#### [WORK REQUEST]
In the records below, begin at the line that has "conv_lhs => rw" and stop after the line that has "(0,0), if_pos (by simpa using hcmp)]"; quote those lines verbatim and nothing more.

#### [RECORDS PROVIDED]
───

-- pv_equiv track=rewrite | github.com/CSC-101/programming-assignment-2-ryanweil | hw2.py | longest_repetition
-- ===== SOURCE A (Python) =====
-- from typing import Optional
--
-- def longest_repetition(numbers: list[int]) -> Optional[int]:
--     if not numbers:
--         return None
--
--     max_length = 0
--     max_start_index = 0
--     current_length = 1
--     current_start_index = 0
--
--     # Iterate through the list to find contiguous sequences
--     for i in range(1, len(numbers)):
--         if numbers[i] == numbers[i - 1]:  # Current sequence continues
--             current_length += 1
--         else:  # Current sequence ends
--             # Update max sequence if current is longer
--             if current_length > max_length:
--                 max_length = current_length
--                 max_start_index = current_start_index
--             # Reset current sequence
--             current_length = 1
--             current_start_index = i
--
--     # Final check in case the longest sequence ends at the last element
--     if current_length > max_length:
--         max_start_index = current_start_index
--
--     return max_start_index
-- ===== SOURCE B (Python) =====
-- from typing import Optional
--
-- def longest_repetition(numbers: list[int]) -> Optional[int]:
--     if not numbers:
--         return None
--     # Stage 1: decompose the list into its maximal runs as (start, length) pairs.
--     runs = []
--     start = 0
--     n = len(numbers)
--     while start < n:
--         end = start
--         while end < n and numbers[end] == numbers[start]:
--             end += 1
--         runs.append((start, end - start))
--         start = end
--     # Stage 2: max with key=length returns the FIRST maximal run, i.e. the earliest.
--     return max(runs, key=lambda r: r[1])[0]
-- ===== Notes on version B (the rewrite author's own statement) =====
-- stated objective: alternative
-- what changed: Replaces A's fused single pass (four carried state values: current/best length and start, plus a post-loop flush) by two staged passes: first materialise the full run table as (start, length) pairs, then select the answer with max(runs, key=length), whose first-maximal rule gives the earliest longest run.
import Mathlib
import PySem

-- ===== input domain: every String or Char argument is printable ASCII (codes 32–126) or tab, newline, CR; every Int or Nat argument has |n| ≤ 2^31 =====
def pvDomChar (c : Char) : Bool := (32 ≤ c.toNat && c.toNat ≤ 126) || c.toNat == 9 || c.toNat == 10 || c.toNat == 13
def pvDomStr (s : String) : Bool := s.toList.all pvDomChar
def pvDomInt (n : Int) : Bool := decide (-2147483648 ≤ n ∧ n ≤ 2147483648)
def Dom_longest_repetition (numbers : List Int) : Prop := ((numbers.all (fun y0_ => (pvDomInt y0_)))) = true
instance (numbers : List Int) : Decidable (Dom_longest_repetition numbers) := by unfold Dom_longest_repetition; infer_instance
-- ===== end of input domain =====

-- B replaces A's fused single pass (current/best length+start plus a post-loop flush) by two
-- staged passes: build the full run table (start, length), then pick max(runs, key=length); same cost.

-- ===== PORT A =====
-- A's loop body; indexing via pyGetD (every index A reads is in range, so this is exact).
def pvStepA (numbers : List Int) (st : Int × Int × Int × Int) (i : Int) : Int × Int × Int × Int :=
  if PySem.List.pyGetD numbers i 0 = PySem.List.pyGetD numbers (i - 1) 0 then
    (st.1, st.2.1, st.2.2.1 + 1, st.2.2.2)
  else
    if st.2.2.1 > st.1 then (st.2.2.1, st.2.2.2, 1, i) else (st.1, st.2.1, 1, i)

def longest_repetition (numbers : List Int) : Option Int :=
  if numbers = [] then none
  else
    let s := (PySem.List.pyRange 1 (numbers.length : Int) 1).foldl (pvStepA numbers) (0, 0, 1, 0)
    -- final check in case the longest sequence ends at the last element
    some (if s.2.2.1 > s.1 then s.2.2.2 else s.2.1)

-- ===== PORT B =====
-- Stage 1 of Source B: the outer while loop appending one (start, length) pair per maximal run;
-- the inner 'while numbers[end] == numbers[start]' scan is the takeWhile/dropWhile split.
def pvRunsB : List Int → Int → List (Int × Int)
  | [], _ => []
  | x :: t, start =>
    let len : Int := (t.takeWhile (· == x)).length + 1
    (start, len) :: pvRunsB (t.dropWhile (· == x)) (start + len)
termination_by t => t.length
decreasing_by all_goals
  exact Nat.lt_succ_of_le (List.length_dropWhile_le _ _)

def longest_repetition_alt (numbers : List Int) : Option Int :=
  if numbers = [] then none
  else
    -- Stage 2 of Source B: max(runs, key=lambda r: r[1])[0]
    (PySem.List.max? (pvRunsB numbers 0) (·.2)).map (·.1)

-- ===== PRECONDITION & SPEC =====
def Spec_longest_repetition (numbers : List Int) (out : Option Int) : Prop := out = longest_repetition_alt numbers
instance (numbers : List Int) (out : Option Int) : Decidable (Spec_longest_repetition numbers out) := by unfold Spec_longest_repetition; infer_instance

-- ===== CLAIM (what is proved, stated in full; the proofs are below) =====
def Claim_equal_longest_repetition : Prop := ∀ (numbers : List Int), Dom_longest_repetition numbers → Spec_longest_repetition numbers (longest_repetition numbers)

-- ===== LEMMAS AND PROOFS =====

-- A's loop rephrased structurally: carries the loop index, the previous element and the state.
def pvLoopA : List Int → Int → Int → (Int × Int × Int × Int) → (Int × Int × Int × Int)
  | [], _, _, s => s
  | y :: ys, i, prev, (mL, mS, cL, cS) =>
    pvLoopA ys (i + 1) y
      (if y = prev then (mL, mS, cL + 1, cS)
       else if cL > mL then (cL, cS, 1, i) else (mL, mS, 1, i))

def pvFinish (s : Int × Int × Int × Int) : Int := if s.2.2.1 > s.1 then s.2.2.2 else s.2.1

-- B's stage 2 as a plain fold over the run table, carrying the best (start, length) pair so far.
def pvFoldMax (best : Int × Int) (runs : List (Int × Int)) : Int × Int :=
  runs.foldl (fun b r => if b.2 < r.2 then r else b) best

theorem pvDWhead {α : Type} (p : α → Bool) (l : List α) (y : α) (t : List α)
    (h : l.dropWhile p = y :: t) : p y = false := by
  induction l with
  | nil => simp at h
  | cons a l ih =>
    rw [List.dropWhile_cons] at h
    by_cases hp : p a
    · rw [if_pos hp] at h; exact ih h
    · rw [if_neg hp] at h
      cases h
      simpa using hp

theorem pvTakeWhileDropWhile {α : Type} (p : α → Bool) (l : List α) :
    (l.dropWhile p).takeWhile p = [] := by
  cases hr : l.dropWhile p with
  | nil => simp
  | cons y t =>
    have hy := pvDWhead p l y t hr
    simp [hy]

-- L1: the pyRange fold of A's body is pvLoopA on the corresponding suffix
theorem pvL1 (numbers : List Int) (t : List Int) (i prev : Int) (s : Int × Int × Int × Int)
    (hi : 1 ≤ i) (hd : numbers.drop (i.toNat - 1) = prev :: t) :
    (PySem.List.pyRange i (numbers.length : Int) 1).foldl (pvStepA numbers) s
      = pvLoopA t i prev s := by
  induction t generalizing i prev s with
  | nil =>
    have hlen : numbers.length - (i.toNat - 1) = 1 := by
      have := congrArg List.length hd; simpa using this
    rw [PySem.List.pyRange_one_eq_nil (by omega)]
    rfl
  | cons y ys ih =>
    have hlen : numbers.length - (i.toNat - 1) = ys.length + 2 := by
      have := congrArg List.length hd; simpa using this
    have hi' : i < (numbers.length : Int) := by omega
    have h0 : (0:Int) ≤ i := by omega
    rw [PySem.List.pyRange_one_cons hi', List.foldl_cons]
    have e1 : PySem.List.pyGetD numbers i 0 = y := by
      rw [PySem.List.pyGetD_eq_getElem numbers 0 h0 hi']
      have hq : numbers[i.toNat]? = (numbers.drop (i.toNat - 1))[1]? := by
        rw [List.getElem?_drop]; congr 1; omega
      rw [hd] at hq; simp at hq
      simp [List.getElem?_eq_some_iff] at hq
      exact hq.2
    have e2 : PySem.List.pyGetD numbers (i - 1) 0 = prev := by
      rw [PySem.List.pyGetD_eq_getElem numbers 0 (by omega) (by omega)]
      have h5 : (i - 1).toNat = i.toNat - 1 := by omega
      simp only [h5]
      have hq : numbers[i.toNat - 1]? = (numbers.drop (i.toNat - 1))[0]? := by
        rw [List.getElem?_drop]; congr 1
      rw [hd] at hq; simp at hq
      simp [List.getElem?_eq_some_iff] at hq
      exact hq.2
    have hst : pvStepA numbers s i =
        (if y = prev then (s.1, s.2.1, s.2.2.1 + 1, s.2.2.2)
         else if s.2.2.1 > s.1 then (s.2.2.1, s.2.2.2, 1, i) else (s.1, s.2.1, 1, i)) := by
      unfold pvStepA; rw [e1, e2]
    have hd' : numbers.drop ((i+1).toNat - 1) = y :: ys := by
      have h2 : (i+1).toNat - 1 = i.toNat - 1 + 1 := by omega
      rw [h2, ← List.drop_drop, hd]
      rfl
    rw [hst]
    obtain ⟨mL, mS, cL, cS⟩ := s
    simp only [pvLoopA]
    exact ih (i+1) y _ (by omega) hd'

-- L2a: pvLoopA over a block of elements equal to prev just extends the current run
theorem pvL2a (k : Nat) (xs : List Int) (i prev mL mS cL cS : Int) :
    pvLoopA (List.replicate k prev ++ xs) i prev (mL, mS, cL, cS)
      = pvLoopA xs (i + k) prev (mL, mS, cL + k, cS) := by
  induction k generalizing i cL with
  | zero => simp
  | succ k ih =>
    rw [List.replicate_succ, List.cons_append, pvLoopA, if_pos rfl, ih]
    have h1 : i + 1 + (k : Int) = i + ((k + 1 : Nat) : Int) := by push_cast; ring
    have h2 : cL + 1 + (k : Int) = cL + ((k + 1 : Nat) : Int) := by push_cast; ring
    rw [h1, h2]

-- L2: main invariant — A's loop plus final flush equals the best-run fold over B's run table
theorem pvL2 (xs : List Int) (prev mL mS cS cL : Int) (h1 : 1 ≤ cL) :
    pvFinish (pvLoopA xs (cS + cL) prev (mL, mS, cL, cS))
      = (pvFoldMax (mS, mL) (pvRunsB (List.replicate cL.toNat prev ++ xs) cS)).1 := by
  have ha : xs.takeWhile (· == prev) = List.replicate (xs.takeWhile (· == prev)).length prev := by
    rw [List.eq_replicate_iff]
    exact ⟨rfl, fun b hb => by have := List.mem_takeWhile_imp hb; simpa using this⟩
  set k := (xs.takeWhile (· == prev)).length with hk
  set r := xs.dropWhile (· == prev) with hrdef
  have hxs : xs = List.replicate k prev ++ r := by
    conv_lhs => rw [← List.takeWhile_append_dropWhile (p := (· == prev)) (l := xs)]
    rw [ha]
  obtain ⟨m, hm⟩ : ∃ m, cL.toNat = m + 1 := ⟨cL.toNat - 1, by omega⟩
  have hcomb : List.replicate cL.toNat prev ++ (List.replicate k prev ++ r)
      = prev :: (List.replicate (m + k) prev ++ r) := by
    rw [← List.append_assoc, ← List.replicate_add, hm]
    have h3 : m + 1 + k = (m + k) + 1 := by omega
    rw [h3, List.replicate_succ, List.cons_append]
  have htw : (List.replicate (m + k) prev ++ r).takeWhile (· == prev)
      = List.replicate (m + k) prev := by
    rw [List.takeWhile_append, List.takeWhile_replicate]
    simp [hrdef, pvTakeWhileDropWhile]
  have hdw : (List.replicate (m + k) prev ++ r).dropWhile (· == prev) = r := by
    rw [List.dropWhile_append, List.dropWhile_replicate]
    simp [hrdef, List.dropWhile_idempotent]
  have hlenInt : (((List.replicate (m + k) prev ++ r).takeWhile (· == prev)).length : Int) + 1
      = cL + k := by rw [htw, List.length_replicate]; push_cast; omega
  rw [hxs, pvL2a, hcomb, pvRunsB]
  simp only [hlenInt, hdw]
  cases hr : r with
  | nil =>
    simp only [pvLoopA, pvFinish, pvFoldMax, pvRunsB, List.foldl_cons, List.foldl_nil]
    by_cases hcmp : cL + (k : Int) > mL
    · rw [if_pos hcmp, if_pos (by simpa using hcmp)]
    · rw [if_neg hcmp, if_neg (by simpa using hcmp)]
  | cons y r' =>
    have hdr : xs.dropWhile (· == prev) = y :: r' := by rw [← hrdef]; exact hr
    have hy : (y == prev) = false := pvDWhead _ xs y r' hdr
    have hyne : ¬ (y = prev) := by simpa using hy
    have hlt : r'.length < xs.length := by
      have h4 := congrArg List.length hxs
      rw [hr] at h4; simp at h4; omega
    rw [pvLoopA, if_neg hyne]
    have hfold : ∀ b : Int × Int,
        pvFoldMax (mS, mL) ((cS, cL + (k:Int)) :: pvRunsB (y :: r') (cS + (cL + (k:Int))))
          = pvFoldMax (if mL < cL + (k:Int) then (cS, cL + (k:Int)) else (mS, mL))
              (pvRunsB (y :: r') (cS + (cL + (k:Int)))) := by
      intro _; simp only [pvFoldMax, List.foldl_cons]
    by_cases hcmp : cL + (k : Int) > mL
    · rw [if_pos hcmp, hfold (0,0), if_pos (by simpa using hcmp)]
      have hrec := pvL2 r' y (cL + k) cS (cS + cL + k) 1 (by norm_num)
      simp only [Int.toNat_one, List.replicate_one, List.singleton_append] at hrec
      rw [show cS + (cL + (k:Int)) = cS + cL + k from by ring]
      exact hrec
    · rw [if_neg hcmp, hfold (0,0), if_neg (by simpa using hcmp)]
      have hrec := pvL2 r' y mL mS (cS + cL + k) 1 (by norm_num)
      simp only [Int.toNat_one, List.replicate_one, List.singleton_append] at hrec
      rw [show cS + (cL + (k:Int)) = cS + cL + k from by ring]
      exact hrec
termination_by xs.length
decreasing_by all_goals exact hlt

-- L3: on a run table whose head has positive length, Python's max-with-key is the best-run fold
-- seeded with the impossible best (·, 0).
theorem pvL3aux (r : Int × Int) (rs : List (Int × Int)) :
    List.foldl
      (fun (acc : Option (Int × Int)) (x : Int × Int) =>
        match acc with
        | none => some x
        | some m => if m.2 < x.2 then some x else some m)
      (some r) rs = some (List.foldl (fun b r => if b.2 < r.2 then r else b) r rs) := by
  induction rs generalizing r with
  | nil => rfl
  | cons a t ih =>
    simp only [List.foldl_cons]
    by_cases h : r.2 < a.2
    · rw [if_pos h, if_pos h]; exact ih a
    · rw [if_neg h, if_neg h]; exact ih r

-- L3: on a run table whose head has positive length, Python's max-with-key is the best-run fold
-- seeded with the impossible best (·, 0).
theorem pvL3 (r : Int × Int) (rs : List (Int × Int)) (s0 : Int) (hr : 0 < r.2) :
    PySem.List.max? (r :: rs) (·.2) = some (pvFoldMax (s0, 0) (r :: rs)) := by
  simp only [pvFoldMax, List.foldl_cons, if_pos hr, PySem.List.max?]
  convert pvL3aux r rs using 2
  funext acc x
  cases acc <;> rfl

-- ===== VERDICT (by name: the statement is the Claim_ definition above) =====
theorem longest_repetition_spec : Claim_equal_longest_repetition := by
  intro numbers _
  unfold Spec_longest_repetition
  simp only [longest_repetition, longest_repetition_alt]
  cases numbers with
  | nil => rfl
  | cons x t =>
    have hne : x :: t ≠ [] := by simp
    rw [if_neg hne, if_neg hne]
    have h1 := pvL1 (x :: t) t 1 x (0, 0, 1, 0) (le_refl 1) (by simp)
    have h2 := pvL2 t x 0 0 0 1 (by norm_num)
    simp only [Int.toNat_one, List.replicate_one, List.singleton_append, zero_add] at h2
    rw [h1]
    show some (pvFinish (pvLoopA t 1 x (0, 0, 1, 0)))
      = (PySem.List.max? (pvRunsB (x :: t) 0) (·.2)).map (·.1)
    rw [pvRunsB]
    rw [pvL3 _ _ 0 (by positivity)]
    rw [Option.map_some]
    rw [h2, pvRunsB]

───

#### [ANSWER SECTION]
    conv_lhs => rw [← List.takeWhile_append_dropWhile (p := (· == prev)) (l := xs)]
    rw [ha]
  obtain ⟨m, hm⟩ : ∃ m, cL.toNat = m + 1 := ⟨cL.toNat - 1, by omega⟩
  have hcomb : List.replicate cL.toNat prev ++ (List.replicate k prev ++ r)
      = prev :: (List.replicate (m + k) prev ++ r) := by
    rw [← List.append_assoc, ← List.replicate_add, hm]
    have h3 : m + 1 + k = (m + k) + 1 := by omega
    rw [h3, List.replicate_succ, List.cons_append]
  have htw : (List.replicate (m + k) prev ++ r).takeWhile (· == prev)
      = List.replicate (m + k) prev := by
    rw [List.takeWhile_append, List.takeWhile_replicate]
    simp [hrdef, pvTakeWhileDropWhile]
  have hdw : (List.replicate (m + k) prev ++ r).dropWhile (· == prev) = r := by
    rw [List.dropWhile_append, List.dropWhile_replicate]
    simp [hrdef, List.dropWhile_idempotent]
  have hlenInt : (((List.replicate (m + k) prev ++ r).takeWhile (· == prev)).length : Int) + 1
      = cL + k := by rw [htw, List.length_replicate]; push_cast; omega
  rw [hxs, pvL2a, hcomb, pvRunsB]
  simp only [hlenInt, hdw]
  cases hr : r with
  | nil =>
    simp only [pvLoopA, pvFinish, pvFoldMax, pvRunsB, List.foldl_cons, List.foldl_nil]
    by_cases hcmp : cL + (k : Int) > mL
    · rw [if_pos hcmp, if_pos (by simpa using hcmp)]
    · rw [if_neg hcmp, if_neg (by simpa using hcmp)]
  | cons y r' =>
    have hdr : xs.dropWhile (· == prev) = y :: r' := by rw [← hrdef]; exact hr
    have hy : (y == prev) = false := pvDWhead _ xs y r' hdr
    have hyne : ¬ (y = prev) := by simpa using hy
    have hlt : r'.length < xs.length := by
      have h4 := congrArg List.length hxs
      rw [hr] at h4; simp at h4; omega
    rw [pvLoopA, if_neg hyne]
    have hfold : ∀ b : Int × Int,
        pvFoldMax (mS, mL) ((cS, cL + (k:Int)) :: pvRunsB (y :: r') (cS + (cL + (k:Int))))
          = pvFoldMax (if mL < cL + (k:Int) then (cS, cL + (k:Int)) else (mS, mL))
              (pvRunsB (y :: r') (cS + (cL + (k:Int)))) := by
      intro _; simp only [pvFoldMax, List.foldl_cons]
    by_cases hcmp : cL + (k : Int) > mL
    · rw [if_pos hcmp, hfold (0,0), if_pos (by simpa using hcmp)]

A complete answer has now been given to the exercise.